Magazine
The Midway Generation
They have spent half their lives outside of India in America.
When Swadesh Chatterjee came to America from the small town of Somamukhi in West Bengal, he carried just $35 with him and degrees in engineering and physics. In true American style, he created a multimillion-dollar company. Then, in his 50s, he sold it to dedicate his time to educating American policymakers about India and was awarded a Padma Bhushan from the Indian Government for his efforts. At 50, Sital Jain of Westchester, N.Y., gave up a successful full-time career in the construction business to take off on unknown trails to the North Pole and the South Pole, even to the rarely traveled ice-bound Antarctic, which can only be accessed by nuclear powered Soviet breaker ships. Adventure is his new mantra and he is now headed to the Gobi Desert in Mongolia and to Siberia.

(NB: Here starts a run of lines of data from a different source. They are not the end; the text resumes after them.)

theorem aFold_keys (t : List String) (h : String) (d : PySem.Dict String (List String))
    (hh : h ∈ d.keys) : (t.foldl (aStep h) d).keys = PySem.Set.update d.keys t := by
  induction t generalizing d with
  | nil => rfl
  | cons s t ih =>
    rw [List.foldl_cons, PySem.Set.update_cons, ← aStep_keys h d s hh]
    exact ih _ (by rw [aStep_keys h d s hh]; unfold PySem.Set.add; split_ifs <;> simp [hh])

theorem aStep_self (h : String) (d : PySem.Dict String (List String)) :
    aStep h d h = step1 d h := by
  unfold aStep step23
  simp

-- ---- B-side: values and keys through one piece ----

theorem getD_sdStep (r : PySem.Dict String (List String)) (s k : String) :
    (r.setdefault s []).getD k [] = r.getD k [] := by
  by_cases hc : r.contains s
  · rw [PySem.Dict.setdefault_of_contains _ _ hc]
  · rw [PySem.Dict.setdefault_of_not_contains _ _ (by simpa using hc), PySem.Dict.getD_insert]
    split_ifs with hk
    · subst hk; rw [PySem.Dict.getD_of_not_contains _ _ (by simpa using hc)]
    · rfl

theorem keys_sdStep (r : PySem.Dict String (List String)) (s : String) :
    (r.setdefault s []).keys = PySem.Set.add r.keys s := by
  unfold PySem.Set.add
  by_cases hc : r.contains s
  · rw [PySem.Dict.setdefault_of_contains _ _ hc,
      if_pos (by simpa [List.contains_iff_mem] using (PySem.Dict.contains_iff_mem_keys r s).mp hc)]
  · rw [PySem.Dict.setdefault_of_not_contains _ _ (by simpa using hc),
      if_neg (by simp; intro hm; exact hc ((PySem.Dict.contains_iff_mem_keys r s).mpr hm)),
      PySem.Dict.keys_insert_of_not_contains _ _ (by simpa using hc)]

theorem sd_getD (p : List String) (r : PySem.Dict String (List String)) (k : String) :
    (p.foldl (fun r s => r.setdefault s []) r).getD k [] = r.getD k [] := by
  induction p generalizing r with
  | nil => rfl
  | cons s p ih => rw [List.foldl_cons, ih]; exact getD_sdStep r s k

theorem sd_keys (p : List String) (r : PySem.Dict String (List String)) :
    (p.foldl (fun r s => r.setdefault s []) r).keys = PySem.Set.update r.keys p := by
  induction p generalizing r with
  | nil => rfl
  | cons s p ih => rw [List.foldl_cons, PySem.Set.update_cons, ih, keys_sdStep]

theorem pass3_getD (rest : List String) (head : String) (r : PySem.Dict String (List String)) (k : String) :
    (rest.foldl (fun r s => r.modify s [] (· ++ [head])) r).getD k [] =
      r.getD k [] ++ (rest.filter (fun s => s == k)).map (fun _ => head) := by
  have e : rest.foldl (fun r s => r.modify s [] (· ++ [head])) r
      = (rest.map (fun s => (s, head))).foldl (fun d q => d.modify q.1 [] (· ++ [q.2])) r := by
    rw [List.foldl_map]
  rw [e, PySem.Dict.getD_foldl_modify_append, List.filter_map, List.map_map]
  rfl

theorem pass3_keys (rest : List String) (head : String) (r : PySem.Dict String (List String))
    (hmem : ∀ s ∈ rest, s ∈ r.keys) :
    (rest.foldl (fun r s => r.modify s [] (· ++ [head])) r).keys = r.keys := by
  induction rest generalizing r with
  | nil => rfl
  | cons s rest ih =>
    rw [List.foldl_cons]
    have hs : s ∈ r.keys := hmem s (by simp)
    rw [ih _ (fun x hx => by rw [keys_modify_mem r s _ hs]; exact hmem x (by simp [hx])),
      keys_modify_mem r s _ hs]
-- pv_equiv track=rewrite | github.com/avsmith/adventofcode | 2016/day18/day18.py | traps
-- ===== SOURCE A (Python) =====
-- def traps(string):
--     new = ""
--     for i in range(len(string)):
--         if i == 0:
--             l = "."
--         else:
--             l = string[i - 1]
--         if i == len(string) - 1:
--             r = "."
--         else:
--             r = string[i + 1]
--         if l == r:
--             new += "."
--         else:
--             new += "^"
--     return new
-- ===== SOURCE B (Python) =====
-- def traps(string):
--     # Divide and conquer: split the row in half and recurse, handing each half
--     # the neighbor characters just outside it; a single cell is resolved by
--     # comparing its two outer neighbors.
--     def rec(l, s, r):
--         if not s:
--             return ''
--         if len(s) == 1:
--             return '.' if l == r else '^'
--         m = len(s) // 2
--         u, v = s[:m], s[m:]
--         return rec(l, u, v[0]) + rec(u[-1], v, r)
--     return rec('.', string, '.')
-- ===== Notes on version B (the rewrite author's own statement) =====
-- stated objective: alternative
-- what changed: Replaces A's left-to-right index loop with i==0 / i==len-1 boundary branches by a divide-and-conquer recursion that splits the row at the midpoint and passes each half its outer neighbor characters, resolving single cells by comparing their two neighbors.
import Mathlib
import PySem

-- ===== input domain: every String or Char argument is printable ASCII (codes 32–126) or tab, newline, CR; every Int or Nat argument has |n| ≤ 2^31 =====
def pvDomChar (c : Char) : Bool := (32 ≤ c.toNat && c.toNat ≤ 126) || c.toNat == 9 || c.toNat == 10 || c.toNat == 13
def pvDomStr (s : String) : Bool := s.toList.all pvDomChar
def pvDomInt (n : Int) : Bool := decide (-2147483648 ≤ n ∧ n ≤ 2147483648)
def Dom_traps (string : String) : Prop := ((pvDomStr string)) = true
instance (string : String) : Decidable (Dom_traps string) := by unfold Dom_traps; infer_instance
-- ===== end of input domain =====

-- B replaces A's index loop (with i==0 / i==len-1 boundary branches) by a divide-and-conquer
-- recursion that halves the row and passes each half its outer neighbor characters (alternative; same O(n) cost).

-- ===== PORT A =====
-- index loop over range(len(string)), building the new row char by char
def traps (string : String) : String :=
  let cs := string.toList
  let n : Int := cs.length
  String.ofList ((PySem.List.pyRange 0 n 1).foldl (fun new i =>
    let l : Char := if i = 0 then '.' else PySem.List.pyGetD cs (i - 1) '.'
    let r : Char := if i = n - 1 then '.' else PySem.List.pyGetD cs (i + 1) '.'
    new ++ [if l = r then '.' else '^']) [])

-- ===== PORT B =====
-- rec(l, s, r): empty → ''; single cell → compare the outer neighbors l, r;
-- otherwise split s at len//2 and recurse, handing each half its boundary neighbors.
-- (fuel = |s| is a totality guard only: the recursion strictly shrinks the list.)
def trapsRec (fuel : Nat) (l : Char) (s : List Char) (r : Char) : List Char :=
  match fuel with
  | 0 => []
  | fuel + 1 =>
    match s with
    | [] => []
    | [_] => [if l = r then '.' else '^']
    | c1 :: c2 :: rest =>
      let s' := c1 :: c2 :: rest
      let m := s'.length / 2
      let u := s'.take m
      let v := s'.drop m
      trapsRec fuel l u (v.headD '.') ++ trapsRec fuel (u.getLastD '.') v r

def traps_alt (string : String) : String :=
  String.ofList (trapsRec string.toList.length '.' string.toList '.')

-- ===== PRECONDITION & SPEC =====
def Spec_traps (string : String) (out : String) : Prop := out = traps_alt string
instance (string : String) (out : String) : Decidable (Spec_traps string out) := by unfold Spec_traps; infer_instance

-- ===== CLAIM (what is proved, stated in full; the proofs are below) =====
def Claim_equal_traps : Prop := ∀ (string : String), Dom_traps string → Spec_traps string (traps string)

-- ===== LEMMAS AND PROOFS =====

-- the common pointwise form both ports are reduced to: pad with l, r and zip with the 2-shift
def trapsZip (l : Char) (s : List Char) (r : Char) : List Char :=
  ((l :: s ++ [r]).zip ((l :: s ++ [r]).drop 2)).map (fun p => if p.1 ≠ p.2 then '^' else '.')

theorem trapsZip_nil (l r : Char) : trapsZip l [] r = [] := by
  simp [trapsZip]

theorem trapsZip_cons (l c : Char) (t : List Char) (r : Char) :
    trapsZip l (c :: t) r
      = (if l ≠ (t ++ [r]).headD '.' then '^' else '.') :: trapsZip c t r := by
  cases t with
  | nil => simp [trapsZip]
  | cons a t2 => simp [trapsZip]

theorem trapsZip_append (u v : List Char) (l r : Char) (hu : u ≠ []) (hv : v ≠ []) :
    trapsZip l (u ++ v) r
      = trapsZip l u (v.headD '.') ++ trapsZip (u.getLastD '.') v r := by
  induction u generalizing l with
  | nil => exact absurd rfl hu
  | cons c u' ih =>
    cases u' with
    | nil =>
      cases v with
      | nil => exact absurd rfl hv
      | cons a v' =>
        simp only [List.cons_append]
        rw [trapsZip_cons, trapsZip_cons]
        simp [trapsZip_nil]
    | cons b u'' =>
      cases v with
      | nil => exact absurd rfl hv
      | cons a v' =>
        rw [show ((c :: b :: u'' : List Char) ++ a :: v') = c :: ((b :: u'') ++ a :: v') from rfl,
          trapsZip_cons, ih c (by simp)]
        conv_rhs => rw [trapsZip_cons]
        simp

theorem trapsRec_eq_zip_aux (fuel : Nat) : ∀ (l : Char) (s : List Char) (r : Char),
    s.length ≤ fuel → trapsRec fuel l s r = trapsZip l s r := by
  induction fuel with
  | zero =>
    intro l s r h
    have hs : s = [] := by cases s with | nil => rfl | cons a t => simp at h
    subst hs
    simp [trapsRec, trapsZip_nil]
  | succ n ih =>
    intro l s r h
    match s with
    | [] => simp [trapsRec, trapsZip_nil]
    | [c] =>
      rw [trapsRec, trapsZip_cons]
      simp only [List.nil_append, List.headD_cons, trapsZip_nil]
      by_cases hc : l = r <;> simp [hc]
    | c1 :: c2 :: rest =>
      rw [trapsRec]
      have hlen : (c1 :: c2 :: rest).length = rest.length + 2 := by simp
      have hm1 : 1 ≤ (c1 :: c2 :: rest).length / 2 := by omega
      have hm2 : (c1 :: c2 :: rest).length / 2 < (c1 :: c2 :: rest).length := by omega
      have hul : ((c1 :: c2 :: rest).take ((c1 :: c2 :: rest).length / 2)).length ≤ n := by
        rw [List.length_take]
        simp only [List.length_cons] at h ⊢
        omega
      have hvl : ((c1 :: c2 :: rest).drop ((c1 :: c2 :: rest).length / 2)).length ≤ n := by
        rw [List.length_drop]
        simp only [List.length_cons] at h ⊢
        omega
      rw [ih _ _ _ hul, ih _ _ _ hvl]
      have hu : (c1 :: c2 :: rest).take ((c1 :: c2 :: rest).length / 2) ≠ [] := by
        simp only [ne_eq, ← List.length_eq_zero_iff, List.length_take]
        omega
      have hv : (c1 :: c2 :: rest).drop ((c1 :: c2 :: rest).length / 2) ≠ [] := by
        simp only [ne_eq, ← List.length_eq_zero_iff, List.length_drop]
        omega
      rw [← trapsZip_append _ _ _ _ hu hv, List.take_append_drop]

theorem trapsRec_eq_zip (l : Char) (s : List Char) (r : Char) :
    trapsRec s.length l s r = trapsZip l s r :=
  trapsRec_eq_zip_aux s.length l s r le_rfl

-- A's fold equals the same padded-zip form (proved pointwise)
theorem traps_lists_eq (cs : List Char) :
    ((PySem.List.pyRange 0 (cs.length : Int) 1).foldl (fun new i =>
      let l : Char := if i = 0 then '.' else PySem.List.pyGetD cs (i - 1) '.'
      let r : Char := if i = (cs.length : Int) - 1 then '.' else PySem.List.pyGetD cs (i + 1) '.'
      new ++ [if l = r then '.' else '^']) [])
    = trapsZip '.' cs '.' := by
  unfold trapsZip
  rw [PySem.List.foldl_append_singleton_eq_map, PySem.List.pyRange_one]
  apply List.ext_getElem
  · simp [List.length_zip]; omega
  · intro k h1 h2
    have hk : k < cs.length := by
      simp only [List.nil_append, List.length_map, List.length_range] at h1; omega
    simp only [List.nil_append, List.getElem_map, List.getElem_range, List.getElem_zip,
      List.getElem_drop]
    have hl : (if ((0:Int) + (k:Int)) = 0 then '.' else PySem.List.pyGetD cs (((0:Int) + (k:Int)) - 1) '.')
        = ('.' :: cs ++ ['.'])[k]'(by simp; omega) := by
      rcases k with _ | j
      · simp
      · have hne : ((0:Int) + ((j+1 : Nat):Int)) ≠ 0 := by push_cast; omega
        rw [if_neg hne]
        have hj : j < cs.length := by omega
        have e : ((0:Int) + ((j+1 : Nat):Int)) - 1 = ((j : Nat) : Int) := by push_cast; ring
        rw [e, PySem.List.pyGetD_natCast, List.getD_eq_getElem _ _ hj]
        simp [List.getElem_cons_succ, List.getElem_append_left hj]
    have hr : (if ((0:Int) + (k:Int)) = (cs.length : Int) - 1 then '.'
          else PySem.List.pyGetD cs (((0:Int) + (k:Int)) + 1) '.')
        = ('.' :: cs ++ ['.'])[2 + k]'(by simp; omega) := by
      have e1 : ('.' :: cs ++ ['.'])[2 + k]'(by simp; omega)
          = (cs ++ ['.'])[1 + k]'(by simp; omega) := by
        simp only [show 2 + k = (1 + k) + 1 from by omega, show 1 + k = k + 1 from by omega]
        simp
      rw [e1]
      by_cases hlast : k = cs.length - 1
      · have hp : ((0:Int) + (k:Int)) = (cs.length : Int) - 1 := by omega
        rw [if_pos hp]
        have h1k : 1 + k = cs.length := by omega
        have : (cs ++ ['.'])[1 + k]'(by simp; omega) = (cs ++ ['.'])[cs.length]'(by simp) := by
          simp only [h1k]
        rw [this, List.getElem_append_right (by omega)]
        simp
      · have hne : ((0:Int) + (k:Int)) ≠ (cs.length : Int) - 1 := by omega
        rw [if_neg hne]
        have h1k : 1 + k < cs.length := by omega
        have e : ((0:Int) + (k:Int)) + 1 = ((1 + k : Nat) : Int) := by push_cast; ring
        rw [e, PySem.List.pyGetD_natCast, List.getD_eq_getElem _ _ h1k]
        simp [List.getElem_append_left h1k]
    rw [hl, hr]
    split_ifs <;> simp_all

-- ===== VERDICT (by name: the statement is the Claim_ definition above) =====
theorem traps_spec : Claim_equal_traps := by
  intro s _
  unfold Spec_traps traps traps_alt
  simp only []
  rw [traps_lists_eq, trapsRec_eq_zip]
theorem pvMaskGo_get (a x y : Char) : ∀ (t : List Char) (p : Char) (i : Nat),
    (pvMaskGo a x y p t)[i]? =
      if (if i = 0 then some p else t[i-1]?) = some a ∧ t[i]? = some x
      then some y else t[i]? := by
  intro t
  induction t with
  | nil => intro p i; simp [pvMaskGo]
  | cons c t' ih =>
      intro p i
      cases i with
      | zero => by_cases h : p = a ∧ c = x <;> simp [pvMaskGo, h]
      | succ j =>
          simp only [pvMaskGo, List.getElem?_cons_succ]
          rw [ih c j]
          cases j with
          | zero => simp
          | succ j' => simp

theorem pvMask_get_succ (a x y : Char) (s : List Char) (i : Nat) :
    (pvMask a x y s)[i+1]? =
      if s[i]? = some a ∧ s[i+1]? = some x then some y else s[i+1]? := by
  cases s with
  | nil => simp [pvMask]
  | cons c t =>
      simp only [pvMask, List.getElem?_cons_succ, pvMaskGo_get]
      cases i with
      | zero => simp
      | succ j => simp

theorem pvMask_get_zero (a x y : Char) (s : List Char) :
    (pvMask a x y s)[0]? = s[0]? := by
  cases s <;> rfl

theorem pvMask_preserve {a x y ch : Char} (hy : ch ≠ y) (hx : ch ≠ x)
    (s : List Char) (j : Nat) :
    ((pvMask a x y s)[j]? = some ch) ↔ (s[j]? = some ch) := by
  cases j with
  | zero => rw [pvMask_get_zero]
  | succ i =>
      rw [pvMask_get_succ]
      split_ifs with h
      · constructor
        · intro hcontr; exact absurd (Option.some.inj hcontr).symm hy
        · intro hcontr
          rw [hcontr] at h
          exact absurd (Option.some.inj h.2) hx
      · exact Iff.rfl

-- the full mask pipeline
def pvMaskAll (b : List Char) : List Char :=
  pvMask 'E' '-' '*' (pvMask 'E' '+' '*' (pvMask 'e' '-' '*' (pvMask 'e' '+' '*' b)))
lemma ckof_bound {p q : List Int} {m : Int} (hm : 0 < m)
    (hp : ∀ x ∈ p, 0 ≤ x ∧ x < m) (hq : ∀ x ∈ q, 0 ≤ x ∧ x < m) (R k : Nat) :
    0 ≤ ckof p q R k ∧ ckof p q R k ≤ (R : Int) * (m - 1) ^ 2 := by
  constructor
  · apply Finset.sum_nonneg
    intro i _
    split_ifs with h
    · exact mul_nonneg (getD_bound hm hp i).1 (getD_bound hm hq (k - i)).1
    · exact le_refl 0
  · calc ckof p q R k ≤ ∑ _i ∈ Finset.range R, (m - 1) ^ 2 := by
          apply Finset.sum_le_sum
          intro i _
          split_ifs with h
          · have h1 := getD_bound hm hp i
            have h2 := getD_bound hm hq (k - i)
            have : p.getD i 0 * q.getD (k - i) 0 ≤ (m - 1) * (m - 1) :=
              mul_le_mul (by omega) (by omega) h2.1 (by omega)
            nlinarith
          · positivity
        _ = (R : Int) * (m - 1) ^ 2 := by
          rw [Finset.sum_const, Finset.card_range, nsmul_eq_mul]

lemma pack_mul (K : Int) (p q : List Int) (R : Nat) :
    (∑ i ∈ Finset.range R, p.getD i 0 * K ^ i) * (∑ j ∈ Finset.range R, q.getD j 0 * K ^ j)
    = ∑ k ∈ Finset.range (2 * R - 1), ckof p q R k * K ^ k := by
  rw [Finset.sum_mul_sum]
  have h1 : ∀ i ∈ Finset.range R, ∀ j ∈ Finset.range R,
      (p.getD i 0 * K ^ i) * (q.getD j 0 * K ^ j) = p.getD i 0 * q.getD j 0 * K ^ (i + j) := by
    intro i _ j _
    rw [pow_add]
    ring
  rw [Finset.sum_congr rfl (fun i hi => Finset.sum_congr rfl (h1 i hi))]
  rw [reindex R (fun i j => p.getD i 0 * q.getD j 0 * K ^ (i + j))]
  apply Finset.sum_congr rfl
  intro k _
  unfold ckof
  rw [Finset.sum_mul]
  apply Finset.sum_congr rfl
  intro i _
  split_ifs with h
  · rw [show i + (k - i) = k by omega]
  · simp

-- Σ over linear-convolution digits folded mod r equals A's cyclic double sum
lemma dsum_eq_ck (p q : List Int) {r : Int} (hr : 0 < r)
    (lp : p.length = r.toNat) (lq : q.length = r.toNat) (t : Nat) :
    dsum p q r t
    = ∑ k ∈ Finset.range (2 * r.toNat - 1), if k % r.toNat = t then ckof p q r.toNat k else 0 := by
  unfold dsum
  rw [lp, lq]
  rw [reindex r.toNat (fun i j =>
    if (PySem.Int.mod ((i : Int) + (j : Int)) r).toNat = t then p.getD i 0 * q.getD j 0 else 0)]
  apply Finset.sum_congr rfl
  intro k _
  by_cases hkt : k % r.toNat = t
  · rw [if_pos hkt]
    unfold ckof
    apply Finset.sum_congr rfl
    intro i _
    split_ifs with h1 h2
    · rfl
    · exfalso
      apply h2
      have : ((i : Int) + ((k - i : Nat) : Int)) = ((k : Nat) : Int) := by
        have := h1.1
        omega
      rw [this, pymod_toNat_nat k hr, hkt]
    · rfl
  · rw [if_neg hkt, Finset.sum_eq_zero]
    intro i _
    split_ifs with h1 h2
    · exfalso
      apply hkt
      have hcast : ((i : Int) + ((k - i : Nat) : Int)) = ((k : Nat) : Int) := by
        have := h1.1
        omega
      rw [hcast, pymod_toNat_nat k hr] at h2
      exact h2
    · rfl
    · rfl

In her 40’s, Anju Bhargava of Livingston, NJ, sidetracked from her career in corporate America to explore the possibilities and pleasures of community building. This led her to interfaith dialogues and a completely new avocation as the first female Hindu pujari officiating at marriages and prayer ceremonies and teaching audiences about Sanathana Dharma through PowerPoint presentations. This generation of Indian immigrants now in their late 40s and 50s is the first in substantial numbers to have spent at least half their lives outside their homeland and thus experienced two worlds on parallel tracks. This is the generation that came to the United States in the 1980s and 1990s mostly as students or young brides to start a new life in the New World. All these years it was about getting degrees, establishing careers and a family, and then seeing the children leave the nest to start careers and lives of their own. Now this group of 250,000 Indians has arrived at an intersection point. What is it about midlife that seems to give people permission to transform their everyday lives and rewrite their destinies? Is it that newfound freedom, that sense that all their duties have been fulfilled? Many have arrived at a comfort level in their careers, and suddenly life stretches ahead, an empty canvas waiting to be written on. It is surely an exciting age and time for the quarter million Indians aged 45-55 to be sitting on the cusp of midlife. Once 50 prepared you for retirement; in India 55 is still retirement age. Now 50 seems to be the new 40 as medical advances, health consciousness and active lifestyles make retirement and the rocking chair seem quite distant. Hobbies suddenly become vocations and lifelong passions in this second act.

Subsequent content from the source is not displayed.